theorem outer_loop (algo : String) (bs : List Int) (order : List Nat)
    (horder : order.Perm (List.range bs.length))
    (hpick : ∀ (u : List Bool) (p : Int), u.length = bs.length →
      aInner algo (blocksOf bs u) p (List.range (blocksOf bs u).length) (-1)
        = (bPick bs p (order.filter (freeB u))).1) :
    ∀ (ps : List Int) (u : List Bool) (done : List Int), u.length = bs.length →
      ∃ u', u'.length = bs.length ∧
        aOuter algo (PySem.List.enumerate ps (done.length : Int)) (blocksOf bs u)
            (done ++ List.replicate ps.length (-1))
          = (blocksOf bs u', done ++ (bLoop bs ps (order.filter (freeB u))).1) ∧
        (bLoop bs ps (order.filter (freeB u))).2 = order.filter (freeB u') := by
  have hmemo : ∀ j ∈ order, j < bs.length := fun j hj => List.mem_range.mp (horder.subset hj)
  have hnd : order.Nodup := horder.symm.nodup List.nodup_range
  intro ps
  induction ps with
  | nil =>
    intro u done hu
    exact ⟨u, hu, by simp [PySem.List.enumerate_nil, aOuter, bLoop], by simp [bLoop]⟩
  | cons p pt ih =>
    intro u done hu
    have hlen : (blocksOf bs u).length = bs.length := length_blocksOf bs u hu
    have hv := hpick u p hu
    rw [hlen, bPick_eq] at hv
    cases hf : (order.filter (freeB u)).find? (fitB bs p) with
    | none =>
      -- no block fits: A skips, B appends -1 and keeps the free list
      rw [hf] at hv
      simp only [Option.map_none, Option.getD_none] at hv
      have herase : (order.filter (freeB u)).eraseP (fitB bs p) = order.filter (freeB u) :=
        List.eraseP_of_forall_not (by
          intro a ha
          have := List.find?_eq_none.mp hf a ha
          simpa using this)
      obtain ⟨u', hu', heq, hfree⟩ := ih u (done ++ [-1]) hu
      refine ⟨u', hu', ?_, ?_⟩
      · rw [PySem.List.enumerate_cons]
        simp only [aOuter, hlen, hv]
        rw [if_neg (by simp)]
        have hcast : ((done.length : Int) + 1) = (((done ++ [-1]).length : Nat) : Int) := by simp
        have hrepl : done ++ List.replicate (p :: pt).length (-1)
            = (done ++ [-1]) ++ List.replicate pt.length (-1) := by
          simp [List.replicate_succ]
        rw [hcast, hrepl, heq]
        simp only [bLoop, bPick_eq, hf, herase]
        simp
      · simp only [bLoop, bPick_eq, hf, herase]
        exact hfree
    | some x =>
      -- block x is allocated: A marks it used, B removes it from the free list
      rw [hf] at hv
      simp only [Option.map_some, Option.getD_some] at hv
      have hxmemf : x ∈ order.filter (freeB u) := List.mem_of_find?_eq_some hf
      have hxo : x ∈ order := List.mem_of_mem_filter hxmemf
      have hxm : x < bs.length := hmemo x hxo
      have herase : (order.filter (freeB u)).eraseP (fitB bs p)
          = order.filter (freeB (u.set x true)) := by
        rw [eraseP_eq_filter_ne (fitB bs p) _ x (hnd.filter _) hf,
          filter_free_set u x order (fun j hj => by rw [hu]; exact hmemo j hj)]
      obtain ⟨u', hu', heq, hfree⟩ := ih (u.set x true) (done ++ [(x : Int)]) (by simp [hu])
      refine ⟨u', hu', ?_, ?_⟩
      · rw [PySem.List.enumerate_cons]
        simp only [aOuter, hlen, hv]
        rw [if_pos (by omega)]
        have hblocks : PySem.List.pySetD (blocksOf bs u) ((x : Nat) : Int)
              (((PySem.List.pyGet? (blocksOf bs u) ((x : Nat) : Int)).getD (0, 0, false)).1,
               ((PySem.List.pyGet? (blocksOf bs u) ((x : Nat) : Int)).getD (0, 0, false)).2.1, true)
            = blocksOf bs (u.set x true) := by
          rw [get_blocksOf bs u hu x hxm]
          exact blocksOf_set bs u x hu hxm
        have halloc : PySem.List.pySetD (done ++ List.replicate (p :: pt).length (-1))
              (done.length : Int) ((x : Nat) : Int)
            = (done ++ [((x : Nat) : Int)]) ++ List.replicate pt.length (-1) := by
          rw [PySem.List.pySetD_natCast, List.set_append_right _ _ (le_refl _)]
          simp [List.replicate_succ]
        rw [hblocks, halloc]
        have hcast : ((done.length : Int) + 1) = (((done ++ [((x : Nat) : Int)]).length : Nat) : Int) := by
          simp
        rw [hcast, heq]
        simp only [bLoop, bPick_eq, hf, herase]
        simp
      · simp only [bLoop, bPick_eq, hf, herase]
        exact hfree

---

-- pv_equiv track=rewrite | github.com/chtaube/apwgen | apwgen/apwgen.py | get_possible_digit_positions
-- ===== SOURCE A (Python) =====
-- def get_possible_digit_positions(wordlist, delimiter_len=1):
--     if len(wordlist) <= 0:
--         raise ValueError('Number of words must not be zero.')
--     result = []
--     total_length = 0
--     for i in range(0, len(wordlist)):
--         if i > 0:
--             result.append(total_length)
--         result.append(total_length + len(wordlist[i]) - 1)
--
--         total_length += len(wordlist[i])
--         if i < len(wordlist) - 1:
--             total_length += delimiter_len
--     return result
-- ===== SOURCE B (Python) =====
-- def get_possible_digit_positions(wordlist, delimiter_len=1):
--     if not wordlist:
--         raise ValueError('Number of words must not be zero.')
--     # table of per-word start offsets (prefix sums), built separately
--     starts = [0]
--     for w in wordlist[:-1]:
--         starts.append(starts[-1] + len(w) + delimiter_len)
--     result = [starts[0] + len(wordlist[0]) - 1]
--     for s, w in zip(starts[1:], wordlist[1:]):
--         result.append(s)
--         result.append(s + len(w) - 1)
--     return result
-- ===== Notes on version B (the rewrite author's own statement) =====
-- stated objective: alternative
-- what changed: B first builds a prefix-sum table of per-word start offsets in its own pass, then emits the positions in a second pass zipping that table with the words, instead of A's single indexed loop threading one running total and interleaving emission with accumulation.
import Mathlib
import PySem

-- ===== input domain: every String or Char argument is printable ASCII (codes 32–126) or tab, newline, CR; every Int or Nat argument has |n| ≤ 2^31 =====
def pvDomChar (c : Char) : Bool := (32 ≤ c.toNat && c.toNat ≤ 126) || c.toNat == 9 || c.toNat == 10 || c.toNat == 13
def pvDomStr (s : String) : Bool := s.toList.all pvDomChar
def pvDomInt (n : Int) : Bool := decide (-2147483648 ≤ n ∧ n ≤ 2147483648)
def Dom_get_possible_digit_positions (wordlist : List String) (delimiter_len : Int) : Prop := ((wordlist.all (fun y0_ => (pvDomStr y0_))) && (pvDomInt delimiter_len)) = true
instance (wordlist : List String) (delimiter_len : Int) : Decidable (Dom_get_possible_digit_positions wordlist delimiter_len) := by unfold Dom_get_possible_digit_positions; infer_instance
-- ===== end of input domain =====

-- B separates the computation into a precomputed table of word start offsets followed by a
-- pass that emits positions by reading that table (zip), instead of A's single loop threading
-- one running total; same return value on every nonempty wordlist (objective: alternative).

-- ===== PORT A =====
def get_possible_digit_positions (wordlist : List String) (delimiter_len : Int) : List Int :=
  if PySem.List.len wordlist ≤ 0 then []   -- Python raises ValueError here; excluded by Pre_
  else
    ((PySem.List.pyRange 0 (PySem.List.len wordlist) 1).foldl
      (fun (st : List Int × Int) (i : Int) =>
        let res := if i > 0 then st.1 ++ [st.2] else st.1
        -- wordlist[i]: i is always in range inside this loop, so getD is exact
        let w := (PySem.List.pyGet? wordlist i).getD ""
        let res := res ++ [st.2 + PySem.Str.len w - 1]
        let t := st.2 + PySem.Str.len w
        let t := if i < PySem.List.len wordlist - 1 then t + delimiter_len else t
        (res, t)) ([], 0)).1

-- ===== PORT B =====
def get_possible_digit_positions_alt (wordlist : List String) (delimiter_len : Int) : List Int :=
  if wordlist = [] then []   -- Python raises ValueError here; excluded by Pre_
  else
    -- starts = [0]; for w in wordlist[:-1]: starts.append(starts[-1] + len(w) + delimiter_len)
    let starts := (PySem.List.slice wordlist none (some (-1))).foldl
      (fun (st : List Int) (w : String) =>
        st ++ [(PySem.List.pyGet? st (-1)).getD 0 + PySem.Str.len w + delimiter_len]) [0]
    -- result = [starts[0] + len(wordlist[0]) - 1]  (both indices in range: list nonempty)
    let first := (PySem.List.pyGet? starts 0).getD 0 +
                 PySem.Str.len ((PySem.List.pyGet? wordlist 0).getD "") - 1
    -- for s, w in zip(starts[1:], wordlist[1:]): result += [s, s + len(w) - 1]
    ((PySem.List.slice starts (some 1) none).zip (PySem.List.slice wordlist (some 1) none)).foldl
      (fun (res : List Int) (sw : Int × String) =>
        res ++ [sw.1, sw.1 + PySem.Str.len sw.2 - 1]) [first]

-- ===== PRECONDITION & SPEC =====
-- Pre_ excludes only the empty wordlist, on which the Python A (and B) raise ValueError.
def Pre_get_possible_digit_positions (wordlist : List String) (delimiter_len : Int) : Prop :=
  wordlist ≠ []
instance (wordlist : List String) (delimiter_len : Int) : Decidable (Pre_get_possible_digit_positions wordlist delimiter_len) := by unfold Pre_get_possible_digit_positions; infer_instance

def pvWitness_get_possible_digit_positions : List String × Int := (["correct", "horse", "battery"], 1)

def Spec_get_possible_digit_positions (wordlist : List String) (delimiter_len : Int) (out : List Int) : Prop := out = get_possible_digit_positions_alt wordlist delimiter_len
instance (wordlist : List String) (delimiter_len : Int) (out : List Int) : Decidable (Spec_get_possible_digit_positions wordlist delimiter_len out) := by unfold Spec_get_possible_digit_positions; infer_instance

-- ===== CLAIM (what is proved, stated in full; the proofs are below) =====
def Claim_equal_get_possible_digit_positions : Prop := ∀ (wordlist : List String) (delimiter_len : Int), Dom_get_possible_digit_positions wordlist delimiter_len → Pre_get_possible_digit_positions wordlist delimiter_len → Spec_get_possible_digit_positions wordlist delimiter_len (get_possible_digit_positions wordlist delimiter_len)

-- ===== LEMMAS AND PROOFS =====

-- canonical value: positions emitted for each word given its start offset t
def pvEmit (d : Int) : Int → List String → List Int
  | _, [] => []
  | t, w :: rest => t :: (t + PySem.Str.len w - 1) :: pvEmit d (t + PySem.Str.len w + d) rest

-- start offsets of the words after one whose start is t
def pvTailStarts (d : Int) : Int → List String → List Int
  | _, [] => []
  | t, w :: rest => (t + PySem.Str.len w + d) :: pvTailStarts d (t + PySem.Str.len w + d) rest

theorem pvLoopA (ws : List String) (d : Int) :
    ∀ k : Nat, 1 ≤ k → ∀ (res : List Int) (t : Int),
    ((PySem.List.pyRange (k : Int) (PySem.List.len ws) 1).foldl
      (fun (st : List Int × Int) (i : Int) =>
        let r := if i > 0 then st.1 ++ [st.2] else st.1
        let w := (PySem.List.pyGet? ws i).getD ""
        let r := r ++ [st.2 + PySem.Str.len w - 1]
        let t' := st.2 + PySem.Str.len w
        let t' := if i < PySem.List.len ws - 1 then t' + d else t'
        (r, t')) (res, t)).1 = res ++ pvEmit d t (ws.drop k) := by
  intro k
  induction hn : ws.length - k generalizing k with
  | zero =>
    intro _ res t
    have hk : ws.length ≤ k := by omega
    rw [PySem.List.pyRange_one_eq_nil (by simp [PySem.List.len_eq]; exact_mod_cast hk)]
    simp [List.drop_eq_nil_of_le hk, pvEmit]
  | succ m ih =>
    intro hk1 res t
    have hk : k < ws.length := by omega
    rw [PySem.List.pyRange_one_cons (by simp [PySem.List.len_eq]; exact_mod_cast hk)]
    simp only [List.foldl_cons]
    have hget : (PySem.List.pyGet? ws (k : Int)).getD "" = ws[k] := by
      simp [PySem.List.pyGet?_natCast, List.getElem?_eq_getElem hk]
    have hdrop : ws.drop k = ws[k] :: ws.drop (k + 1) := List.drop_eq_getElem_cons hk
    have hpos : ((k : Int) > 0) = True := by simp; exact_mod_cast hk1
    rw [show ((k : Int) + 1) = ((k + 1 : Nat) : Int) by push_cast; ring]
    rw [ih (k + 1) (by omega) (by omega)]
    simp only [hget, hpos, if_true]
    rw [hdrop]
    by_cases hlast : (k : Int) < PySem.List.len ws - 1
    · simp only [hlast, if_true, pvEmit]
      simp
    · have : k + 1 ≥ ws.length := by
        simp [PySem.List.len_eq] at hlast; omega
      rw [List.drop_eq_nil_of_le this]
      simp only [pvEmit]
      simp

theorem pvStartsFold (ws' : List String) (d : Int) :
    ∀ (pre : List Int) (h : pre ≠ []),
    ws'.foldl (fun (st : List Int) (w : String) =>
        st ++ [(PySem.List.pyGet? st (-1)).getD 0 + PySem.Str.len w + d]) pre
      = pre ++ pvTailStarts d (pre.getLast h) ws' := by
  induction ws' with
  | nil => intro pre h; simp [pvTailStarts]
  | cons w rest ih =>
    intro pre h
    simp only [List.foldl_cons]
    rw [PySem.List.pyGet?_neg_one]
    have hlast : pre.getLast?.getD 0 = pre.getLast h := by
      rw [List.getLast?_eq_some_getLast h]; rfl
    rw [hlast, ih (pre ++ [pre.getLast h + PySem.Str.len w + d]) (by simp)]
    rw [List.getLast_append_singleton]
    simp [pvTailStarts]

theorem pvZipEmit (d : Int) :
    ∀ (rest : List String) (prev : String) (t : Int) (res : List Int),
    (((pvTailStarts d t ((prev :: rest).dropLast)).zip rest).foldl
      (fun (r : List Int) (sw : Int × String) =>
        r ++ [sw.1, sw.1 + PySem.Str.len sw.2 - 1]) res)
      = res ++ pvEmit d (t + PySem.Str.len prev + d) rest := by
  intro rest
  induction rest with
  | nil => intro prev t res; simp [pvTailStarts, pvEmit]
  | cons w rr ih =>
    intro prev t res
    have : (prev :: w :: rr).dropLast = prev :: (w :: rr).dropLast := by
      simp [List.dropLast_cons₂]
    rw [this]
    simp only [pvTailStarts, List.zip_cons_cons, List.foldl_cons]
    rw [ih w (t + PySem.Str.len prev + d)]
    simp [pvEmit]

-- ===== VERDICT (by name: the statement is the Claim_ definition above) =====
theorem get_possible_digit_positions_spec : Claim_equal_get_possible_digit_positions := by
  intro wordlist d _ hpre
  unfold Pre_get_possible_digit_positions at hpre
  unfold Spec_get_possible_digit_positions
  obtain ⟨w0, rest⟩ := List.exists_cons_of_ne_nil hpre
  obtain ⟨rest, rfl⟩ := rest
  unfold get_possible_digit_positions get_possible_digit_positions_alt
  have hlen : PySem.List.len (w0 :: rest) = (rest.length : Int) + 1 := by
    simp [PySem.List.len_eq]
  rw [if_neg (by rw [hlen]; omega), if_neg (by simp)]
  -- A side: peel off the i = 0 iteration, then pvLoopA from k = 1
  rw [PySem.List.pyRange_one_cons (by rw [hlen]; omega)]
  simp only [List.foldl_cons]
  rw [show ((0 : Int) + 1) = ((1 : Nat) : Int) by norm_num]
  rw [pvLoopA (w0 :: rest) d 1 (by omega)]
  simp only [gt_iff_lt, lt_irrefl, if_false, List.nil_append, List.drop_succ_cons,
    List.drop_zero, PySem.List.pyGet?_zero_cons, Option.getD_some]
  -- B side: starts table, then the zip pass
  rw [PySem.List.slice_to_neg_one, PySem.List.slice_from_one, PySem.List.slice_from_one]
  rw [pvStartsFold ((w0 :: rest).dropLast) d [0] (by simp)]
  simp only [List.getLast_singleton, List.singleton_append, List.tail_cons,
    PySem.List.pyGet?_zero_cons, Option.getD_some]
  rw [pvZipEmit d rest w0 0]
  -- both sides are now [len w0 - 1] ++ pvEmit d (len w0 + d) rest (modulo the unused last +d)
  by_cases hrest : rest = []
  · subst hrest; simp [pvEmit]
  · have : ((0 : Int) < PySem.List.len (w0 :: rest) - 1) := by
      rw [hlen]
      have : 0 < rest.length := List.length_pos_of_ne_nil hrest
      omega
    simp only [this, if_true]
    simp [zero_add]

### Directions
Look through the material above and print exactly the lines from the one containing "cons p pt ih =>" to the one containing "(((PySem.List.pyGet? (blocksOf bs", both included, and nothing more.

### Result
  | cons p pt ih =>
    intro u done hu
    have hlen : (blocksOf bs u).length = bs.length := length_blocksOf bs u hu
    have hv := hpick u p hu
    rw [hlen, bPick_eq] at hv
    cases hf : (order.filter (freeB u)).find? (fitB bs p) with
    | none =>
      -- no block fits: A skips, B appends -1 and keeps the free list
      rw [hf] at hv
      simp only [Option.map_none, Option.getD_none] at hv
      have herase : (order.filter (freeB u)).eraseP (fitB bs p) = order.filter (freeB u) :=
        List.eraseP_of_forall_not (by
          intro a ha
          have := List.find?_eq_none.mp hf a ha
          simpa using this)
      obtain ⟨u', hu', heq, hfree⟩ := ih u (done ++ [-1]) hu
      refine ⟨u', hu', ?_, ?_⟩
      · rw [PySem.List.enumerate_cons]
        simp only [aOuter, hlen, hv]
        rw [if_neg (by simp)]
        have hcast : ((done.length : Int) + 1) = (((done ++ [-1]).length : Nat) : Int) := by simp
        have hrepl : done ++ List.replicate (p :: pt).length (-1)
            = (done ++ [-1]) ++ List.replicate pt.length (-1) := by
          simp [List.replicate_succ]
        rw [hcast, hrepl, heq]
        simp only [bLoop, bPick_eq, hf, herase]
        simp
      · simp only [bLoop, bPick_eq, hf, herase]
        exact hfree
    | some x =>
      -- block x is allocated: A marks it used, B removes it from the free list
      rw [hf] at hv
      simp only [Option.map_some, Option.getD_some] at hv
      have hxmemf : x ∈ order.filter (freeB u) := List.mem_of_find?_eq_some hf
      have hxo : x ∈ order := List.mem_of_mem_filter hxmemf
      have hxm : x < bs.length := hmemo x hxo
      have herase : (order.filter (freeB u)).eraseP (fitB bs p)
          = order.filter (freeB (u.set x true)) := by
        rw [eraseP_eq_filter_ne (fitB bs p) _ x (hnd.filter _) hf,
          filter_free_set u x order (fun j hj => by rw [hu]; exact hmemo j hj)]
      obtain ⟨u', hu', heq, hfree⟩ := ih (u.set x true) (done ++ [(x : Int)]) (by simp [hu])
      refine ⟨u', hu', ?_, ?_⟩
      · rw [PySem.List.enumerate_cons]
        simp only [aOuter, hlen, hv]
        rw [if_pos (by omega)]
        have hblocks : PySem.List.pySetD (blocksOf bs u) ((x : Nat) : Int)
              (((PySem.List.pyGet? (blocksOf bs u) ((x : Nat) : Int)).getD (0, 0, false)).1,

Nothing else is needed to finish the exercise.